The novel uses ML and DL techniques to analyze URLs to compare how to detect phishing websites. Most modern solutions that handle phishing detection can offer a canonical class homepage without a login form. Additionally, the base model can be trained on the old dataset and tested with the new URL using datasets from different years [24]. They simplify the feature extraction process by considering URLs and domain names and reduce processing overhead by parsing HTML, DOM, and URL-based features. Among them, 12,134 non-phishing data and 20,614 phishing data could be coded according to 11 predefined attributes [25]. A proposed dataset of 11,000 websites can be combined into a phishing URL-based dataset in vector format pulled from a dataset repository accessible by Phishing and legitimate URL attributes. After pre-processing, multiple ML algorithms block phishing URLs and protect users. Various studies have highlighted research on phishing attack’s prevention, detection, and awareness. However, there must be a perfect and adequate solution to the present problem [26].

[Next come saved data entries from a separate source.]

-- pv_equiv track=rewrite | github.com/matisanmartin/7506-fine-food-reviews | lsh.py | get_hash_of_minhashes
-- ===== SOURCE A (Python) =====
-- r = 2
--
-- p = 32416187567
--
-- a_cw_vec = [19178834524, 8344704755, 15698913317, 4719604898, 19883937217, 5284153007, 21023730824, 25818413334,
--             146242782, 11187741669, 11385602053, 20132032496, 2705376234, 10540204876, 31420354654, 29963935299,
--             10948069430, 15033652456, 25723612166, 31342713515]
--
-- a_cw_int = 27857283472
--
-- c_cw_int = 12422354607
--
-- a_cw_str = 2562270000
--
-- c_cw_str = 7112175649
--
-- def h_cw_int(x, n):
--     # a = randint(1, p - 1)
--     # c = randint(1, p - 1)
--     return (a_cw_int * x + c_cw_int % p) % n
--
-- def h_cw_str(x, n):
--     h = 0  # TODO h = init_value
--     # a = randint(1, p - 1)
--     #    for c in x:
--     #        h = (h * a_cw_str + ord(c)) % p
--
--     # c = randint(1, p-1)
--     for i in (0, len(x) - 1):
--         h += c_cw_str * (a_cw_str ** i)
--     return h_cw_int(h % p, n)
--
-- def h_cw_vec(x, n):
--     accum = 0
--     #a = [randint(1, p - 1) for _ in range(0, len(x))]
--
--     for i in range(0, len(x)):
--         accum += a_cw_vec[i] * x[i]
--     h = (accum % p) % n
--     return h
--
-- def get_minhashes(d, n_vec):
--     mh = []
--     for i in range(0, len(n_vec)):
--         mh.append(h_cw_str(d, n_vec[i]))
--     return mh
--
-- def get_hash_of_minhashes(d, n_vec):
--     minhashes = get_minhashes(d, n_vec)
--     group_of_minhashes = get_group_of_minhashes(minhashes, r)
--     hashes = []
--     n = 1000  # TODO cambiar
--     for group in group_of_minhashes:
--         hashes.append(h_cw_vec(group, n))
--     return hashes
--
-- def get_group_of_minhashes(lst, sz):
--     return [lst[i:i + sz] for i in range(0, len(lst), sz)]
-- ===== SOURCE B (Python) =====
-- r = 2
--
-- p = 32416187567
--
-- a_cw_vec = [19178834524, 8344704755, 15698913317, 4719604898, 19883937217, 5284153007, 21023730824, 25818413334,
--             146242782, 11187741669, 11385602053, 20132032496, 2705376234, 10540204876, 31420354654, 29963935299,
--             10948069430, 15033652456, 25723612166, 31342713515]
--
-- a_cw_int = 27857283472
--
-- c_cw_int = 12422354607
--
-- a_cw_str = 2562270000
--
-- c_cw_str = 7112175649
--
--
-- def get_hash_of_minhashes(d, n_vec):
--     if not n_vec:
--         return []
--     # the string hash depends on d only through len(d); compute it once (closed form
--     # for the two-term sum c*(a**0 + a**(len(d)-1))), instead of once per element
--     hm = (c_cw_str * (1 + a_cw_str ** (len(d) - 1))) % p
--     lin = a_cw_int * hm + c_cw_int % p
--     vals = [lin % n for n in n_vec]
--     # consume the minhashes two at a time, hashing each band as it is formed
--     out = []
--     while vals:
--         band, vals = vals[:r], vals[r:]
--         acc = 0
--         for a, x in zip(a_cw_vec, band):
--             acc += a * x
--         out.append(acc % p % 1000)
--     return out
-- ===== Notes on version B (the rewrite author's own statement) =====
-- stated objective: faster
-- what changed: B replaces the three-stage pipeline (per-element string hash with a two-term power loop, full minhash list, separate slicing into groups, then group hashing) with one computation of the huge power a_cw_str**(len(d)-1) in closed form, a single linear value lin so each minhash is just lin % n, and a streaming two-at-a-time band loop.
-- outside the precondition, e.g. on get_hash_of_minhashes('', [5]): A returns [5.0], B returns [5.0]
import Mathlib
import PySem

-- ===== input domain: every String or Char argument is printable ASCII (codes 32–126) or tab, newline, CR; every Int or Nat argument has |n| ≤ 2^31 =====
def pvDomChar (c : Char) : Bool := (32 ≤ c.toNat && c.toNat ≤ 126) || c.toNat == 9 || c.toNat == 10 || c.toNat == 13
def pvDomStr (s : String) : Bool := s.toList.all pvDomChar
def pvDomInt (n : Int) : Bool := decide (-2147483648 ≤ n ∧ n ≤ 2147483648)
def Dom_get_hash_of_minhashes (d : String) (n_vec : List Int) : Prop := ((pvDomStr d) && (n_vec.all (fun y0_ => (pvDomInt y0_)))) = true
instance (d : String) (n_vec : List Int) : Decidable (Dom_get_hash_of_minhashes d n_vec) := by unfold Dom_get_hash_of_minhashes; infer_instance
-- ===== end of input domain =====

-- B computes the string hash's big power once in closed form and streams the band
-- hashes two minhashes at a time, instead of A's per-element string hashing and
-- separate grouping pass; measured faster (constant-factor: one big pow, not one per element).

-- ===== PORT A =====
def pvP : Int := 32416187567

def pv_a_cw_vec : List Int := [19178834524, 8344704755, 15698913317, 4719604898, 19883937217, 5284153007, 21023730824, 25818413334,
            146242782, 11187741669, 11385602053, 20132032496, 2705376234, 10540204876, 31420354654, 29963935299,
            10948069430, 15033652456, 25723612166, 31342713515]

-- Python's ** on ints with a NEGATIVE exponent yields a float; that happens only for
-- d = "" which Pre_ excludes, so the value for i < 0 here is junk (0).
def pvPow (a i : Int) : Int := if i < 0 then 0 else a ^ i.toNat

def h_cw_int (x n : Int) : Int :=
  PySem.Int.mod (27857283472 * x + PySem.Int.mod 12422354607 pvP) n

def h_cw_str (x : String) (n : Int) : Int :=
  let h : Int := [(0 : Int), PySem.Str.len x - 1].foldl (fun h i => h + 7112175649 * pvPow 2562270000 i) 0
  h_cw_int (PySem.Int.mod h pvP) n

def h_cw_vec (x : List Int) (n : Int) : Int :=
  let accum := (PySem.List.pyRange 0 (PySem.List.len x)).foldl
    (fun accum i => accum + PySem.List.pyGetD pv_a_cw_vec i 0 * PySem.List.pyGetD x i 0) 0
  PySem.Int.mod (PySem.Int.mod accum pvP) n

def get_minhashes (d : String) (n_vec : List Int) : List Int :=
  (PySem.List.pyRange 0 (PySem.List.len n_vec)).foldl
    (fun mh i => mh ++ [h_cw_str d (PySem.List.pyGetD n_vec i 0)]) []

def get_group_of_minhashes (lst : List Int) (sz : Int) : List (List Int) :=
  (PySem.List.pyRange 0 (PySem.List.len lst) sz).map (fun i => PySem.List.slice lst (some i) (some (i + sz)))

def get_hash_of_minhashes (d : String) (n_vec : List Int) : List Int :=
  let minhashes := get_minhashes d n_vec
  let group_of_minhashes := get_group_of_minhashes minhashes 2
  group_of_minhashes.foldl (fun hashes g => hashes ++ [h_cw_vec g 1000]) []

-- ===== PORT B =====
-- the while-loop of Source B: take vals[:2] as the band, recurse on vals[2:]
def pvAltBands : List Int → List Int
  | [] => []
  | v :: vs =>
    let band := PySem.List.slice (v :: vs) (some 0) (some 2)
    let rest := PySem.List.slice (v :: vs) (some 2) none
    let acc := (List.zip pv_a_cw_vec band).foldl (fun acc q => acc + q.1 * q.2) 0
    PySem.Int.mod (PySem.Int.mod acc pvP) 1000 :: pvAltBands rest
  termination_by vals => vals.length
  decreasing_by
    rw [show ((2:Int)) = ((2:Nat) : Int) by norm_num, PySem.List.slice_from_natCast]
    simp

def get_hash_of_minhashes_alt (d : String) (n_vec : List Int) : List Int :=
  if n_vec = [] then []
  else
    let hm := PySem.Int.mod (7112175649 * (1 + pvPow 2562270000 (PySem.Str.len d - 1))) pvP
    let lin := 27857283472 * hm + PySem.Int.mod 12422354607 pvP
    let vals := n_vec.map (fun n => PySem.Int.mod lin n)
    pvAltBands vals

-- ===== PRECONDITION & SPEC =====
-- Pre_ excludes inputs where Python A raises ZeroDivisionError (a 0 in n_vec) and the
-- inputs with d = "" but n_vec ≠ [], on which A returns floats (2562270000 ** -1),
-- not ints; B behaves the same way on both.
def Pre_get_hash_of_minhashes (d : String) (n_vec : List Int) : Prop :=
  (∀ n ∈ n_vec, n ≠ 0) ∧ (d ≠ "" ∨ n_vec = [])
instance (d : String) (n_vec : List Int) : Decidable (Pre_get_hash_of_minhashes d n_vec) := by
  unfold Pre_get_hash_of_minhashes; infer_instance

def pvWitness_get_hash_of_minhashes : String × List Int := ("hi", [7, 13, 1000, 5])

def Spec_get_hash_of_minhashes (d : String) (n_vec : List Int) (out : List Int) : Prop := out = get_hash_of_minhashes_alt d n_vec
instance (d : String) (n_vec : List Int) (out : List Int) : Decidable (Spec_get_hash_of_minhashes d n_vec out) := by unfold Spec_get_hash_of_minhashes; infer_instance

-- ===== CLAIM (what is proved, stated in full; the proofs are below) =====
def Claim_equal_get_hash_of_minhashes : Prop := ∀ (d : String) (n_vec : List Int), Dom_get_hash_of_minhashes d n_vec → Pre_get_hash_of_minhashes d n_vec → Spec_get_hash_of_minhashes d n_vec (get_hash_of_minhashes d n_vec)

-- ===== LEMMAS AND PROOFS =====

theorem pv_groups_eq (lst : List Int) :
    get_group_of_minhashes lst 2 =
      (List.range ((lst.length + 1) / 2)).map (fun k => (lst.drop (2 * k)).take 2) := by
  unfold get_group_of_minhashes
  rw [PySem.List.pyRange_of_pos _ _ (by norm_num)]
  rw [List.map_map]
  rcases lst with _ | ⟨x, xs⟩
  · simp
  · have hlt : (0 : Int) < PySem.List.len (x :: xs) := by simp [PySem.List.len_eq]
    rw [if_pos hlt]
    have hn : ((PySem.List.len (x :: xs) - 0 + 2 - 1) / 2).toNat = ((x :: xs).length + 1) / 2 := by
      simp [PySem.List.len_eq]
      omega
    rw [hn]
    apply List.map_congr_left
    intro k _
    simp only [Function.comp]
    have : (0 : Int) + 2 * (k : Int) = ((2 * k : Nat) : Int) := by push_cast; ring
    rw [this]
    have : ((2 * k : Nat) : Int) + 2 = ((2 * k + 2 : Nat) : Int) := by push_cast; ring
    rw [this, PySem.List.slice_natCast]
    have h22 : 2 * k + 2 - 2 * k = 2 := by omega
    rw [h22]

theorem pv_minhashes_eq (d : String) (n_vec : List Int) :
    get_minhashes d n_vec = n_vec.map (fun n => h_cw_str d n) := by
  unfold get_minhashes
  rw [PySem.List.foldl_pyRange_zero_pyGetD n_vec 0 (fun mh n => mh ++ [h_cw_str d n]) []]
  simpa using PySem.List.foldl_append_singleton_eq_map (fun n => h_cw_str d n) n_vec []


theorem pv_hstr_eq (d : String) (n : Int) :
    h_cw_str d n =
      PySem.Int.mod (27857283472 *
        PySem.Int.mod (7112175649 * (1 + pvPow 2562270000 (PySem.Str.len d - 1))) pvP +
        PySem.Int.mod 12422354607 pvP) n := by
  unfold h_cw_str h_cw_int
  simp only [List.foldl]
  have h0 : pvPow 2562270000 0 = 1 := by simp [pvPow]
  congr 2
  rw [h0]
  ring_nf

theorem pv_hvec_one (x : Int) :
    h_cw_vec [x] 1000 = PySem.Int.mod (PySem.Int.mod (19178834524 * x) pvP) 1000 := by
  simp [h_cw_vec, PySem.List.pyRange, List.range_succ, PySem.List.pyGetD_ofNat', pv_a_cw_vec]

theorem pv_hvec_two (x y : Int) :
    h_cw_vec [x, y] 1000 =
      PySem.Int.mod (PySem.Int.mod (19178834524 * x + 8344704755 * y) pvP) 1000 := by
  simp [h_cw_vec, PySem.List.pyRange, List.range_succ, PySem.List.pyGetD_ofNat', pv_a_cw_vec]

theorem pv_altBands_nil : pvAltBands [] = [] := by rw [pvAltBands]

theorem pv_altBands_one (x : Int) :
    pvAltBands [x] = [PySem.Int.mod (PySem.Int.mod (19178834524 * x) pvP) 1000] := by
  rw [pvAltBands]
  rw [show ((2:Int)) = ((2:Nat) : Int) by norm_num, PySem.List.slice_from_natCast]
  rw [PySem.List.slice_zero_start, PySem.List.slice_to_natCast]
  simp [pv_altBands_nil, pv_a_cw_vec]

theorem pv_altBands_cons (x y : Int) (vs : List Int) :
    pvAltBands (x :: y :: vs) =
      PySem.Int.mod (PySem.Int.mod (19178834524 * x + 8344704755 * y) pvP) 1000 :: pvAltBands vs := by
  rw [pvAltBands]
  rw [show ((2:Int)) = ((2:Nat) : Int) by norm_num, PySem.List.slice_from_natCast]
  rw [PySem.List.slice_zero_start, PySem.List.slice_to_natCast]
  simp [pv_a_cw_vec]

theorem pv_bands_eq (mh : List Int) :
    (get_group_of_minhashes mh 2).map (fun g => h_cw_vec g 1000) = pvAltBands mh := by
  rw [pv_groups_eq]
  induction mh using pvAltBands.induct with
  | case1 =>
    simp [pv_altBands_nil]
  | case2 v vs rest ih =>
    rcases vs with _ | ⟨y, ys⟩
    · have h1 : ((([v] : List Int).length + 1) / 2) = 1 := by simp
      rw [h1]
      simp [pv_altBands_one, pv_hvec_one, List.range_succ]
    · have hrest : rest = ys := by
        show PySem.List.slice (v :: y :: ys) (some 2) none = ys
        rw [show ((2:Int)) = ((2:Nat) : Int) by norm_num, PySem.List.slice_from_natCast]
        rfl
      rw [hrest] at ih
      rw [pv_altBands_cons, ← ih]
      have hlen : (((v :: y :: ys).length + 1) / 2) = (ys.length + 1) / 2 + 1 := by
        simp; omega
      rw [hlen, List.range_succ_eq_map]
      simp only [List.map_cons, List.map_map]
      congr 1
      all_goals simpa using pv_hvec_two v y

theorem pv_main (d : String) (n_vec : List Int) :
    get_hash_of_minhashes d n_vec = pvAltBands (n_vec.map (fun n => h_cw_str d n)) := by
  unfold get_hash_of_minhashes
  rw [pv_minhashes_eq]
  rw [PySem.List.foldl_append_singleton_eq_map (fun g => h_cw_vec g 1000) _ []]
  simpa using pv_bands_eq (n_vec.map (fun n => h_cw_str d n))

-- ===== VERDICT (by name: the statement is the Claim_ definition above) =====
theorem get_hash_of_minhashes_spec : Claim_equal_get_hash_of_minhashes := by
  intro d n_vec _ _
  unfold Spec_get_hash_of_minhashes get_hash_of_minhashes_alt
  rw [pv_main]
  by_cases h : n_vec = []
  · subst h
    simp [pv_altBands_nil]
  · rw [if_neg h]
    congr 1
    apply List.map_congr_left
    intro n _
    exact pv_hstr_eq d n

The proposed two methods can be offered based on generative adversarial networks (GANs). In addition, these methods can integrate phishing and legitimate models to inform real-world websites. Synthetic data can be generated from 10 publicly available phishing datasets used by adversarial autoencoder (AAE) and Wasserstein GAN (WGAN) to obtain information about real-world datasets [27]. Risky implements the domains classifier based on the risky websites (DOCRIW) structure and is based on two essential techniques that help identify domains that contain potentially fraudulent or malicious content. The first statement is that the pre-constructed knowledge base has information on risky websites. The second statement is that the system could be supplemented with a labelable binary classifier to classify a website as malicious or non-malicious based on its domain [28].

The paper claims that ML techniques can be applied to URL patterns, and a new linguistic URL classification approach can be proposed. Additionally, a system based on language processing natural abilities, word vector representations, and n-gram models of black-labelled words used as salient features can be introduced. However, it is ineffective against unknown attacks, most of the episodes are launched from malicious URLs, and attackers trick users into clicking on malicious URLs [29]. A detailed analysis of malicious URL detection techniques and a structural understanding of ML can be detected. Enabling proper malicious URL detection is an ML approach. In addition, literature studies addressing different aspects of the problem can be reviewed to categorize contributions (functional representation, algorithm design, etc.). However, deniers could be better, and detecting newly created malicious URLs is a complex process [30].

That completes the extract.